| That is not entirely true. GoF patterns have tons of examples in Smalltalk, which is as dynamic as Ruby/Python. But they are more verbose and awkward to use in statically type languages, languages without first class functions (unlike Smalltalk, Ruby and Python), and methods like doesNotUnderstand, method_missing or __getattr__. And languages with mixins/metaprogramming support can do pretty much all patterns in a much better way (this is easy to see on the paper[1] where Gregor Kiczales implements the patterns in AspectJ and see how much simpler they become when you have mixins). The biggest problem with patterns is that people start with them, instead of refactoring to them when needed [2], which leads to a lot of over engineering (which is a form of premature optimization, and we all know what Knuth said about that). Uncle Bob (creator of Selenium, author of Clean Code) talked about it recently: http://cleancoder.posterous.com/patterns-of-reality [1] http://dl.acm.org/citation.cfm?id=582436 [2] http://www.industriallogic.com/xp/refactoring/ |
I would disagree that there are tons of Smalltalk examples there. There are in fact a few examples, and they actually don't weigh very much, because they are pretty small, and you don't really need the whole Design Patterns concept if you are a Smalltalk dude. I have a friend who first picked up the book after programming for 17 years in Smalltalk. He put it down after scanning through the first few chapters because it was very self-evident to him.

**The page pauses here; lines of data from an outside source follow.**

-- pv_equiv track=rewrite | github.com/vivek42537/ECE-404 | HW3/mult_inv.py | russianPeasant
-- ===== SOURCE A (Python) =====
-- def russianPeasant(a, b):
--     ans = 0
--     if (b < 0) :
--         b = -b
--         a = -a
--     while (b > 0):
--         if (b & 1): #if b is odd
--             ans = ans + a
--
--         a = a << 1
--         b = b >> 1
--
--     return ans
-- ===== SOURCE B (Python) =====
-- def russianPeasant(a, b):
--     return a * b
-- ===== Notes on version B (the rewrite author's own statement) =====
-- stated objective: simpler
-- what changed: Replaced the Russian-peasant shift-and-add loop with the closed form a * b.
import Mathlib
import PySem

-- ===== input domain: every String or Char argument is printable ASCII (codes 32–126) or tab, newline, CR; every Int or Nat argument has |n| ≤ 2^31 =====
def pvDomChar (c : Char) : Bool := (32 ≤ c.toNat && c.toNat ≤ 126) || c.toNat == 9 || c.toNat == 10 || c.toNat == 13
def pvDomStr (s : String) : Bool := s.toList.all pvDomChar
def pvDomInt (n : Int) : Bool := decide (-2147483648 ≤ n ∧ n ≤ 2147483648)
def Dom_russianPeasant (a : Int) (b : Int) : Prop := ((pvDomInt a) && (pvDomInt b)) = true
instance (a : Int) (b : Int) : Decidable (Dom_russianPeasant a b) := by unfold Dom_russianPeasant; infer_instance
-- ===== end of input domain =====

-- B replaces the Russian-peasant shift-and-add loop with the closed form a * b (simpler).
-- ===== PORT A =====
-- while-loop of A as structural recursion on b (entered only with b > 0);
-- 'b & 1' and 'b >> 1' for b > 0 are b mod 2 and floor-division by 2 (exact here).
def russianPeasantLoop (ans a b : Int) : Int :=
  if h : b > 0 then
    let ans := if PySem.Int.mod b 2 == 1 then ans + a else ans
    russianPeasantLoop ans (a * 2) (PySem.Int.floordiv b 2)
  else ans
termination_by b.toNat
decreasing_by
  rw [PySem.Int.floordiv_eq_ediv_of_pos (by omega)]
  omega

def russianPeasant (a : Int) (b : Int) : Int :=
  if b < 0 then russianPeasantLoop 0 (-a) (-b)
  else russianPeasantLoop 0 a b

-- ===== PORT B =====
def russianPeasant_alt (a : Int) (b : Int) : Int := a * b

-- ===== PRECONDITION & SPEC =====
def Spec_russianPeasant (a : Int) (b : Int) (out : Int) : Prop := out = russianPeasant_alt a b
instance (a : Int) (b : Int) (out : Int) : Decidable (Spec_russianPeasant a b out) := by unfold Spec_russianPeasant; infer_instance

-- ===== CLAIM (what is proved, stated in full; the proofs are below) =====
def Claim_equal_russianPeasant : Prop := ∀ (a : Int) (b : Int), Dom_russianPeasant a b → Spec_russianPeasant a b (russianPeasant a b)

-- ===== LEMMAS AND PROOFS =====

-- ===== VERDICT (by name: the statement is the Claim_ definition above) =====
theorem russianPeasantLoop_eq (n : Nat) (b : Int) (hb : 0 ≤ b) (hn : b.toNat = n) :
    ∀ ans a, russianPeasantLoop ans a b = ans + a * b := by
  induction n using Nat.strong_induction_on generalizing b with
  | _ n ih =>
    intro ans a
    rw [russianPeasantLoop]
    by_cases h : b > 0
    · have hfd : PySem.Int.floordiv b 2 = b / 2 := PySem.Int.floordiv_eq_ediv_of_pos (by omega)
      have hmd : PySem.Int.mod b 2 = b % 2 := PySem.Int.mod_eq_emod_of_pos (by omega)
      simp only [h, dif_pos, hfd, hmd]
      rw [ih (b / 2).toNat (by omega) (b / 2) (by omega) rfl]
      have hb2 : b = 2 * (b / 2) + b % 2 := by omega
      by_cases ho : b % 2 = 1
      · simp only [ho, beq_self_eq_true, if_true]
        nth_rewrite 2 [hb2]; rw [ho]; ring
      · have h0 : b % 2 = 0 := by omega
        simp only [h0]
        nth_rewrite 2 [hb2]; rw [h0]
        norm_num; ring
    · simp [h]; omega

theorem russianPeasant_spec : Claim_equal_russianPeasant := by
  intro a b _
  unfold Spec_russianPeasant russianPeasant russianPeasant_alt
  by_cases h : b < 0 <;> simp [h]
  · rw [russianPeasantLoop_eq (-b).toNat (-b) (by omega) rfl]; ring
  · rw [russianPeasantLoop_eq b.toNat b (by omega) rfl]; ring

For young up-and-coming programmers, I recommend setting aside Design Patterns and reading everything you can find written by Peter Norvig. Start with his design patterns essay. The short version of which is that if you need design patterns, (in the sense of the book) then there is something lacking in your language. They are an unnecessarily.
I would never recommend Uncle Bob to anyone looking to improve programmming chops. Read Norvig instead. Uncle Bob came down on the wrong side of TDD and the fellow who failed to TDD his way into a sudoko solution. Peter Norvig comes up with a different notation, not a methodology, not a design pattern, and produced a very elegant solution.
So to improve your programming skills, avoid Uncle Bob, read Norvig, go easy on the methodology.